I-cache background fill staying at 0 is not a bug in the counter. With the current priority policy, I-cache background fill usually wins before data background work. Blocked writeback prefetch is the real instruction-side auxiliary opportunity.

countervalue
auxiliary instruction reads serviced488,027
auxiliary data reads serviced10,034,869
auxiliary reads serviced total10,522,896
shell-window auxiliary reads4,396,662
auxiliary read errors0
auxiliary read checksum1,087,009,691

Cache Shape

countervalue
I-cache hits43,271,616
I-cache fetch-state hits4,938,617
I-cache writeback-prefetch hits38,332,999
I-cache miss refills45,205,080
I-cache aux prefetch fills488,027
D-cache load hits4,579,787
D-cache load misses5,404,513
D-cache aux background fills10,034,869

The speedup is real but still modest because P108 fills cache state.

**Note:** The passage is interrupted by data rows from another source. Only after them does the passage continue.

-- pv_equiv track=rewrite | github.com/abjonnes/aoc2023 | aoc/day13.py | find_horizontal_mirror
-- ===== SOURCE A (Python) =====
-- def find_horizontal_mirror(map_, differences):
--     n_rows = len(map_)
--     for i in range(n_rows - 1):
--         if (
--             sum(
--                 sum(a != b for a, b in zip(map_[i - j], map_[i + 1 + j]))
--                 for j in range(min(i + 1, n_rows - i - 1))
--             )
--             == differences
--         ):
--             return i + 1
-- ===== SOURCE B (Python) =====
-- def find_horizontal_mirror(map_, differences):
--     # Stage 1: one pass over all row pairs, bucketing each pair's mismatch
--     # count into the mirror line it belongs to: pair (r, s) is reflected by
--     # the cut between rows c-1 and c exactly when r + s == 2*c - 1.
--     n = len(map_)
--     totals = [0] * (n + 1)
--     for r in range(n):
--         for s in range(r + 1, n):
--             if (r + s) % 2:
--                 totals[(r + s + 1) // 2] += sum(
--                     x != y for x, y in zip(map_[r], map_[s])
--                 )
--     # Stage 2: scan the table for the first cut with the requested mismatches.
--     for cut in range(1, n):
--         if totals[cut] == differences:
--             return cut
-- ===== Notes on version B (the rewrite author's own statement) =====
-- stated objective: alternative
-- what changed: Replaces A's per-cut mirrored scan by a two-stage table algorithm: one pass over all row pairs buckets each pair's mismatch count into the unique cut c with r+s=2c-1, then a second pass returns the first cut whose bucket equals the target; correct because the rows mirrored around cut c are exactly the in-range pairs with index sum 2c-1.
import Mathlib
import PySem

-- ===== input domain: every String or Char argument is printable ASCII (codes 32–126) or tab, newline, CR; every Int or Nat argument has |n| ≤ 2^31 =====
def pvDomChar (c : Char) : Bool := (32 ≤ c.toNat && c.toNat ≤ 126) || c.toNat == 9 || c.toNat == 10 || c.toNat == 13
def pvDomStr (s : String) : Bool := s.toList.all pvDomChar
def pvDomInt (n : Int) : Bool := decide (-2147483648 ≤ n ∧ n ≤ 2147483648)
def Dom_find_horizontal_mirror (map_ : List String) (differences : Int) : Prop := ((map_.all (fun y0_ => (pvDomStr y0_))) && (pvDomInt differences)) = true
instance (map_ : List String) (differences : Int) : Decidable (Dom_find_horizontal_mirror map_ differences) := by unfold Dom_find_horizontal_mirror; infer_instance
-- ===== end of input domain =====

-- B replaces A's per-cut mirrored scan by a two-stage table algorithm: one pass over all
-- row pairs buckets each pair's mismatch count into its unique cut (r+s = 2c-1), then a
-- scan of the table returns the first cut hitting the target; same cost, alternative shape.

-- ===== PORT A =====
-- sum(a != b for a, b in zip(r1, r2))
def pvMismatchA (a b : List Char) : Int :=
  ((a.zip b).map (fun p => if p.1 ≠ p.2 then (1 : Int) else 0)).sum

def find_horizontal_mirror (map_ : List String) (differences : Int) : Option Int :=
  let n_rows := map_.length
  (List.range (n_rows - 1)).findSome? (fun i =>
    if (((List.range (min (i + 1) (n_rows - i - 1))).map (fun j =>
          pvMismatchA (map_.getD (i - j) "").toList (map_.getD (i + 1 + j) "").toList)).sum
        = differences)
    then some ((i : Int) + 1) else none)

-- ===== PORT B =====
-- sum(x != y for x, y in zip(map_[r], map_[s]))
def pvRowDiffB (a b : List Char) : Int :=
  ((a.zip b).map (fun p => if p.1 ≠ p.2 then (1 : Int) else 0)).sum

-- the double loop filling totals, then the scan for the first matching cut
def find_horizontal_mirror_alt (map_ : List String) (differences : Int) : Option Int :=
  let n := map_.length
  let totals := (List.range n).foldl (fun t r =>
      (List.range' (r + 1) (n - (r + 1))).foldl (fun t s =>
        if (r + s) % 2 = 1 then
          t.set ((r + s + 1) / 2)
            (t.getD ((r + s + 1) / 2) 0 +
              pvRowDiffB (map_.getD r "").toList (map_.getD s "").toList)
        else t) t)
    (List.replicate (n + 1) (0 : Int))
  (List.range' 1 (n - 1)).findSome? (fun cut =>
    if totals.getD cut 0 = differences then some ((cut : Int)) else none)

-- ===== PRECONDITION & SPEC =====
def Spec_find_horizontal_mirror (map_ : List String) (differences : Int) (out : Option Int) : Prop := out = find_horizontal_mirror_alt map_ differences
instance (map_ : List String) (differences : Int) (out : Option Int) : Decidable (Spec_find_horizontal_mirror map_ differences out) := by unfold Spec_find_horizontal_mirror; infer_instance

-- ===== CLAIM (what is proved, stated in full; the proofs are below) =====
def Claim_equal_find_horizontal_mirror : Prop := ∀ (map_ : List String) (differences : Int), Dom_find_horizontal_mirror map_ differences → Spec_find_horizontal_mirror map_ differences (find_horizontal_mirror map_ differences)

-- ===== LEMMAS AND PROOFS =====

-- the scatter step of B's first stage, on an explicit pair
def pvStep (map_ : List String) (t : List Int) (p : Nat × Nat) : List Int :=
  if (p.1 + p.2) % 2 = 1 then
    t.set ((p.1 + p.2 + 1) / 2)
      (t.getD ((p.1 + p.2 + 1) / 2) 0 +
        pvRowDiffB (map_.getD p.1 "").toList (map_.getD p.2 "").toList)
  else t

theorem pvStep_length (map_ : List String) (t : List Int) (p : Nat × Nat) :
    (pvStep map_ t p).length = t.length := by
  unfold pvStep; split <;> simp

-- reading one cell after folding a list of scatter updates
theorem pv_scatter (map_ : List String) (L : List (Nat × Nat)) (t : List Int) (c : Nat)
    (hc : c < t.length) :
    (L.foldl (pvStep map_) t).getD c 0
      = t.getD c 0 + (L.map (fun p =>
          if (p.1 + p.2) % 2 = 1 ∧ (p.1 + p.2 + 1) / 2 = c then
            pvRowDiffB (map_.getD p.1 "").toList (map_.getD p.2 "").toList
          else 0)).sum := by
  induction L generalizing t with
  | nil => simp
  | cons p L ih =>
    have hl : c < (pvStep map_ t p).length := by rw [pvStep_length]; exact hc
    rw [List.foldl_cons, ih _ hl, List.map_cons, List.sum_cons]
    have hstep : (pvStep map_ t p).getD c 0
        = t.getD c 0 + (if (p.1 + p.2) % 2 = 1 ∧ (p.1 + p.2 + 1) / 2 = c then
            pvRowDiffB (map_.getD p.1 "").toList (map_.getD p.2 "").toList else 0) := by
      unfold pvStep
      by_cases h1 : (p.1 + p.2) % 2 = 1
      · by_cases h2 : (p.1 + p.2 + 1) / 2 = c
        · simp only [h1, h2, if_pos]
          rw [List.getD_eq_getElem?_getD, List.getElem?_set_self (by omega), List.getD_eq_getElem?_getD]
          simp
        · simp only [h1, if_pos]
          rw [if_neg (by tauto)]
          rw [List.getD_eq_getElem?_getD, List.getElem?_set_ne h2, ← List.getD_eq_getElem?_getD]
          ring
      · rw [if_neg h1, if_neg (by tauto)]; ring
    rw [hstep]; ring

theorem pv_findSome?_congr {α β : Type} (l : List α) (f g : α → Option β)
    (h : ∀ a ∈ l, f a = g a) : l.findSome? f = l.findSome? g := by
  induction l with
  | nil => rfl
  | cons x xs ih =>
    simp only [List.findSome?_cons, h x (List.mem_cons_self), ih (fun a ha => h a (List.mem_cons_of_mem _ ha))]

theorem pv_list_sum_range {M : Type} [AddCommMonoid M] (n : Nat) (f : Nat → M) :
    ((List.range n).map f).sum = ∑ i ∈ Finset.range n, f i := by
  induction n with
  | zero => simp
  | succ k ih => rw [List.range_succ, Finset.sum_range_succ]; simp [ih]

-- the table cell for cut c equals A's mirrored-scan sum at i = c - 1
theorem pv_key (map_ : List String) (c : Nat) (hc1 : 1 ≤ c) (hc2 : c ≤ map_.length - 1) :
    (((List.range map_.length).foldl (fun t r =>
        (List.range' (r + 1) (map_.length - (r + 1))).foldl (fun t s => pvStep map_ t (r, s)) t)
      (List.replicate (map_.length + 1) (0 : Int))).getD c 0)
    = ((List.range (min c (map_.length - c))).map (fun j =>
        pvMismatchA (map_.getD (c - 1 - j) "").toList (map_.getD (c + j) "").toList)).sum := by
  have hA : pvMismatchA = pvRowDiffB := rfl
  set n := map_.length with hn
  have hcn : c < (List.replicate (n + 1) (0 : Int)).length := by
    simp only [List.length_replicate]; omega
  have hfold : (List.range n).foldl (fun t r =>
        (List.range' (r + 1) (n - (r + 1))).foldl (fun t s => pvStep map_ t (r, s)) t)
      (List.replicate (n + 1) (0 : Int))
      = ((List.range n).flatMap (fun r =>
          (List.range' (r + 1) (n - (r + 1))).map (fun s => (r, s)))).foldl
          (pvStep map_) (List.replicate (n + 1) (0 : Int)) := by
    rw [List.foldl_flatMap]
    simp only [List.foldl_map]
  rw [hA, hfold, pv_scatter map_ _ _ c hcn, List.getD_replicate _ (by omega)]
  simp only [List.flatMap_def, List.map_flatten, List.sum_flatten, List.map_map,
    Function.comp_def, List.range'_eq_map_range, pv_list_sum_range, zero_add]
  have hinner : ∀ r : Nat,
      (∑ j ∈ Finset.range (n - (r + 1)),
        if (r + (r + 1 + j)) % 2 = 1 ∧ (r + (r + 1 + j) + 1) / 2 = c then
          pvRowDiffB (map_.getD r "").toList (map_.getD (r + 1 + j) "").toList else 0)
      = if r + 1 ≤ c ∧ 2 * c - 2 * r - 2 < n - (r + 1) then
          pvRowDiffB (map_.getD r "").toList (map_.getD (2 * c - 1 - r) "").toList else 0 := by
    intro r
    by_cases hr : r + 1 ≤ c
    · have hcond : ∀ j : Nat,
          ((r + (r + 1 + j)) % 2 = 1 ∧ (r + (r + 1 + j) + 1) / 2 = c) ↔ j = 2 * c - 2 * r - 2 := by
        omega
      rw [Finset.sum_congr rfl (fun j _ => if_congr (hcond j) rfl rfl),
        Finset.sum_ite_eq' (Finset.range (n - (r + 1))) (2 * c - 2 * r - 2)
          (fun j => pvRowDiffB (map_.getD r "").toList (map_.getD (r + 1 + j) "").toList)]
      have harg : r + 1 + (2 * c - 2 * r - 2) = 2 * c - 1 - r := by omega
      simp only [Finset.mem_range, harg, hr, true_and]
    · have hz : ∀ j ∈ Finset.range (n - (r + 1)),
          (if (r + (r + 1 + j)) % 2 = 1 ∧ (r + (r + 1 + j) + 1) / 2 = c then
            pvRowDiffB (map_.getD r "").toList (map_.getD (r + 1 + j) "").toList else 0) = 0 := by
        intro j _
        rw [if_neg]; omega
      rw [Finset.sum_congr rfl hz, Finset.sum_const_zero, if_neg (by omega)]
  rw [Finset.sum_congr rfl (fun r _ => hinner r), ← Finset.sum_filter]
  refine (Finset.sum_nbij' (fun j => c - 1 - j) (fun r => c - 1 - r) ?_ ?_ ?_ ?_ ?_).symm
  · intro a ha
    simp only [Finset.mem_range, Finset.mem_filter] at ha ⊢
    omega
  · intro a ha
    simp only [Finset.mem_range, Finset.mem_filter] at ha ⊢
    omega
  · intro a ha
    simp only [Finset.mem_range] at ha
    beta_reduce
    omega
  · intro a ha
    simp only [Finset.mem_range, Finset.mem_filter] at ha
    beta_reduce
    omega
  · intro a ha
    simp only [Finset.mem_range] at ha
    beta_reduce
    have e2 : 2 * c - 1 - (c - 1 - a) = c + a := by omega
    rw [e2]

-- ===== VERDICT (by name: the statement is the Claim_ definition above) =====
theorem find_horizontal_mirror_spec : Claim_equal_find_horizontal_mirror := by
  intro map_ differences _
  unfold Spec_find_horizontal_mirror find_horizontal_mirror find_horizontal_mirror_alt
  have hB : ∀ cutf : Nat → Option Int,
      (List.range' 1 (map_.length - 1)).findSome? cutf
        = ((List.range (map_.length - 1)).map (fun x => 1 + x)).findSome? cutf := by
    intro cutf; rw [List.range'_eq_map_range]
  show _ = (List.range' 1 (map_.length - 1)).findSome? (fun cut =>
    if ((List.range map_.length).foldl (fun t r =>
          (List.range' (r + 1) (map_.length - (r + 1))).foldl
            (fun t s => pvStep map_ t (r, s)) t)
        (List.replicate (map_.length + 1) (0 : Int))).getD cut 0 = differences
    then some ((cut : Int)) else none)
  rw [hB, List.findSome?_map]
  apply pv_findSome?_congr
  intro i hi
  have hi' : i < map_.length - 1 := by simpa using hi
  simp only [Function.comp_def]
  rw [pv_key map_ (1 + i) (by omega) (by omega)]
  have e3 : (1 + i : Nat) = i + 1 := by omega
  simp only [e3, Nat.add_sub_cancel, Nat.sub_sub, Nat.cast_add, Nat.cast_one]
-- pv_equiv track=rewrite | github.com/nexus382/Hell-Cache | generate_sprites.py | create_wall_texture
-- ===== SOURCE A (Python) =====
-- TRANSPARENT = (0, 0, 0, 0)  # Fully transparent
--
-- def create_wall_texture(size=32, wall_type='stone'):
--     """Create wall texture"""
--     pixels = [[TRANSPARENT] * size for _ in range(size)]
--
--     if wall_type == 'stone':
--         base = (100, 100, 110)
--         dark = (70, 70, 80)
--         light = (130, 130, 140)
--     elif wall_type == 'brick':
--         base = (140, 60, 50)
--         dark = (100, 40, 30)
--         light = (180, 90, 70)
--     elif wall_type == 'moss':
--         base = (60, 90, 60)
--         dark = (40, 60, 40)
--         light = (80, 120, 80)
--
--     # Fill with base color
--     for y in range(size):
--         for x in range(size):
--             pixels[y][x] = base
--
--     # Add stone/brick pattern
--     for y in range(size):
--         for x in range(size):
--             # Brick pattern
--             brick_h = 8
--             brick_w = 16
--             row = y // brick_h
--             offset = (brick_w // 2) if row % 2 else 0
--
--             # Mortar lines
--             if y % brick_h == 0 or (x + offset) % brick_w == 0:
--                 pixels[y][x] = dark
--             # Random lighter spots for texture
--             elif (x * 7 + y * 13) % 23 < 3:
--                 pixels[y][x] = light
--             elif (x * 11 + y * 17) % 29 < 2:
--                 pixels[y][x] = dark
--
--     return pixels
-- ===== SOURCE B (Python) =====
-- TRANSPARENT = (0, 0, 0, 0)  # Fully transparent
--
-- def create_wall_texture(size=32, wall_type='stone'):
--     """Create wall texture by layered passes: base fill, dark speckles,
--     light speckles (light wins), then mortar lines drawn structurally on top."""
--     if wall_type == 'stone':
--         base, dark, light = (100, 100, 110), (70, 70, 80), (130, 130, 140)
--     elif wall_type == 'brick':
--         base, dark, light = (140, 60, 50), (100, 40, 30), (180, 90, 70)
--     elif wall_type == 'moss':
--         base, dark, light = (60, 90, 60), (40, 60, 40), (80, 120, 80)
--
--     # Base layer (base is first read here, so an unknown wall_type only
--     # fails when at least one pixel actually gets painted, like A).
--     pixels = [[base] * size for _ in range(size)]
--
--     # Dark speckle layer, then light speckle layer painted over it.
--     for y in range(size):
--         for x in range(size):
--             if (x * 11 + y * 17) % 29 < 2:
--                 pixels[y][x] = dark
--     for y in range(size):
--         for x in range(size):
--             if (x * 7 + y * 13) % 23 < 3:
--                 pixels[y][x] = light
--
--     # Mortar on top: whole horizontal lines every 8 rows,
--     # vertical joints every 16 columns with a half-brick offset on odd rows.
--     for y in range(0, size, 8):
--         pixels[y] = [dark] * size
--     for y in range(size):
--         offset = 8 if (y // 8) % 2 else 0
--         for x in range(offset, size, 16):
--             pixels[y][x] = dark
--
--     return pixels
-- ===== Notes on version B (the rewrite author's own statement) =====
-- stated objective: alternative
-- what changed: B builds the texture by layered passes (base fill, dark speckle layer, light speckle layer painted over it, then mortar lines drawn structurally on top: whole rows every 8, vertical joints stepping by 16 from the row-parity offset) instead of A's single per-pixel pass with a priority if/elif chain.
import Mathlib
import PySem
-- ===== LEMMAS AND PROOFS =====

-- flag-building pass over the emp part (all tags 1), from a 0/1-valued dict
theorem flag_fold_one (l : List (String × List (String × String) × Int)) (d : PySem.Dict String Int)
    (hl : ∀ t ∈ l, t.2.2 = 1) (hd : ∀ k, d.getD k 0 = 0 ∨ d.getD k 0 = 1) :
    (∀ k, (l.foldl (fun d t => d.insert t.1 (PySem.Int.bor (d.getD t.1 0) t.2.2)) d).getD k 0
        = (if k ∈ l.map (·.1) then 1 else d.getD k 0))
    ∧ (∀ k, (l.foldl (fun d t => d.insert t.1 (PySem.Int.bor (d.getD t.1 0) t.2.2)) d).getD k 0 = 0
        ∨ (l.foldl (fun d t => d.insert t.1 (PySem.Int.bor (d.getD t.1 0) t.2.2)) d).getD k 0 = 1) := by
  induction l generalizing d with
  | nil => simpa using hd
  | cons h t ih =>
    have ht1 : h.2.2 = 1 := hl h (by simp)
    have hv : PySem.Int.bor (d.getD h.1 0) h.2.2 = 1 := by
      rcases hd h.1 with h0 | h0 <;> rw [ht1, h0] <;> decide
    have hd' : ∀ k, (d.insert h.1 (PySem.Int.bor (d.getD h.1 0) h.2.2)).getD k 0 = 0
        ∨ (d.insert h.1 (PySem.Int.bor (d.getD h.1 0) h.2.2)).getD k 0 = 1 := by
      intro k
      by_cases hk : k = h.1
      · simp [hk, hv]
      · simpa [PySem.Dict.getD_insert, hk] using hd k
    obtain ⟨ih1, ih2⟩ := ih _ (fun a ha => hl a (List.mem_cons_of_mem _ ha)) hd'
    refine ⟨fun k => ?_, ih2⟩
    rw [List.foldl_cons, ih1 k]
    by_cases hk : k = h.1 <;> by_cases hm : k ∈ t.map (·.1) <;>
      simp [hk, hm, PySem.Dict.getD_insert, hv]

-- |2 is idempotent on the four reachable flag values
theorem bor_two_idem (v : Int) (hv : v = 0 ∨ v = 1 ∨ v = 2 ∨ v = 3) :
    PySem.Int.bor (PySem.Int.bor v 2) 2 = PySem.Int.bor v 2 := by
  rcases hv with h | h | h | h <;> rw [h] <;> decide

It does not let an auxiliary response directly complete a stalled demand fetch or demand load.

Memory Stalls

memory stalls label P108 banked auxiliary I-cache-fill workload stalls 58,447,457 handshakes 64,128,237
  1. instruction fetch 28,239,593 48.3% 45,205,080 req
  2. data load 10,362,110 17.7% 561,037 req
  3. data store 10,914,944 18.7% 77,240 req
  4. atomic memory op 173,730 0.3% 166,815 req
  5. page walk for fetch 678,767 1.2% 672,613 req
  6. page walk for load/store 677,027 1.2% 670,851 req
  7. other 7,401,286 12.7% 16,774,601 req

The lower-memory conflict is smaller, but demand-visible stalls remain.

Shell Phases

shell phases label P108 shell workload cycles 218,960,570 cpi 2.54
  1. kernel banner to /init 116,720,090 53.5%
  2. /init to shell banner 1,072,095 0.5%
  3. shell banner to first command 35,716,660 16.4%
  4. echo command 1,649 0%
  5. uname -a 2,407,721 1.1%
  6. ls /bin /usr/share 32,106,012 14.7%
  7. cat sample file 3,070,534 1.4%
  8. touch/write/cat/rm /tmp file 11,008,246 5%
  9. 8x ash loop with file I/O 16,228,816 7.4%
  10. final marker 680 0%

The shell script reaches P108-FILE-OK.

Cycle Shape

state breakdown label P108 banked auxiliary I-cache-fill workload cycles 218,960,570 cpi 2.54
  1. fetch 3.7% 8,109,410
  2. execute 39.4% 86,284,961
  3. mem 12.8% 27,992,010
  4. walker 1.2% 2,699,258
  5. writeback 39.4% 86,260,233
  6. mul/div 3.5% 7,612,982

P108 retires 86.26M instructions at CPI 2.5384.

Hot Functions

hot functions label P108 BusyBox shell symbols samples 63,304 period every 1,024 cycles
  1. printf_core busybox
    5.7% 3,576
  2. memset kernel
    5.2% 3,300
  3. memcpy busybox
    3.7% 2,353
  4. vruntime_eligible kernel
    3.4% 2,121
  5. blake2s_compress_generic kernel
    2.8% 1,791
  6. __fwritex busybox
    2.7% 1,721
  7. memcpy kernel
    2.7% 1,719
  8. handle_exception kernel
    1.7% 1,067
  9. unmap_page_range kernel
    1.6% 1,036
  10. memset busybox
    1.4% 862
  11. avg_vruntime kernel
    1.4% 856
  12. n_tty_write kernel
    1.3% 821
  13. ret_from_exception kernel
    1.2% 761
  14. next_uptodate_folio kernel
    1% 648
  15. n_tty_read kernel
    1% 647
  16. (remaining) remaining
    55.1% 34,850

The software workload is unchanged; the experiment is the instruction prefetch response path.

Next

P109 should add a tiny ownership tracker for a demand-visible auxiliary response. Demand fetch is probably the first target: tag the auxiliary word by physical address, cancel it on PC or translation changes, and only then let it advance architectural fetch.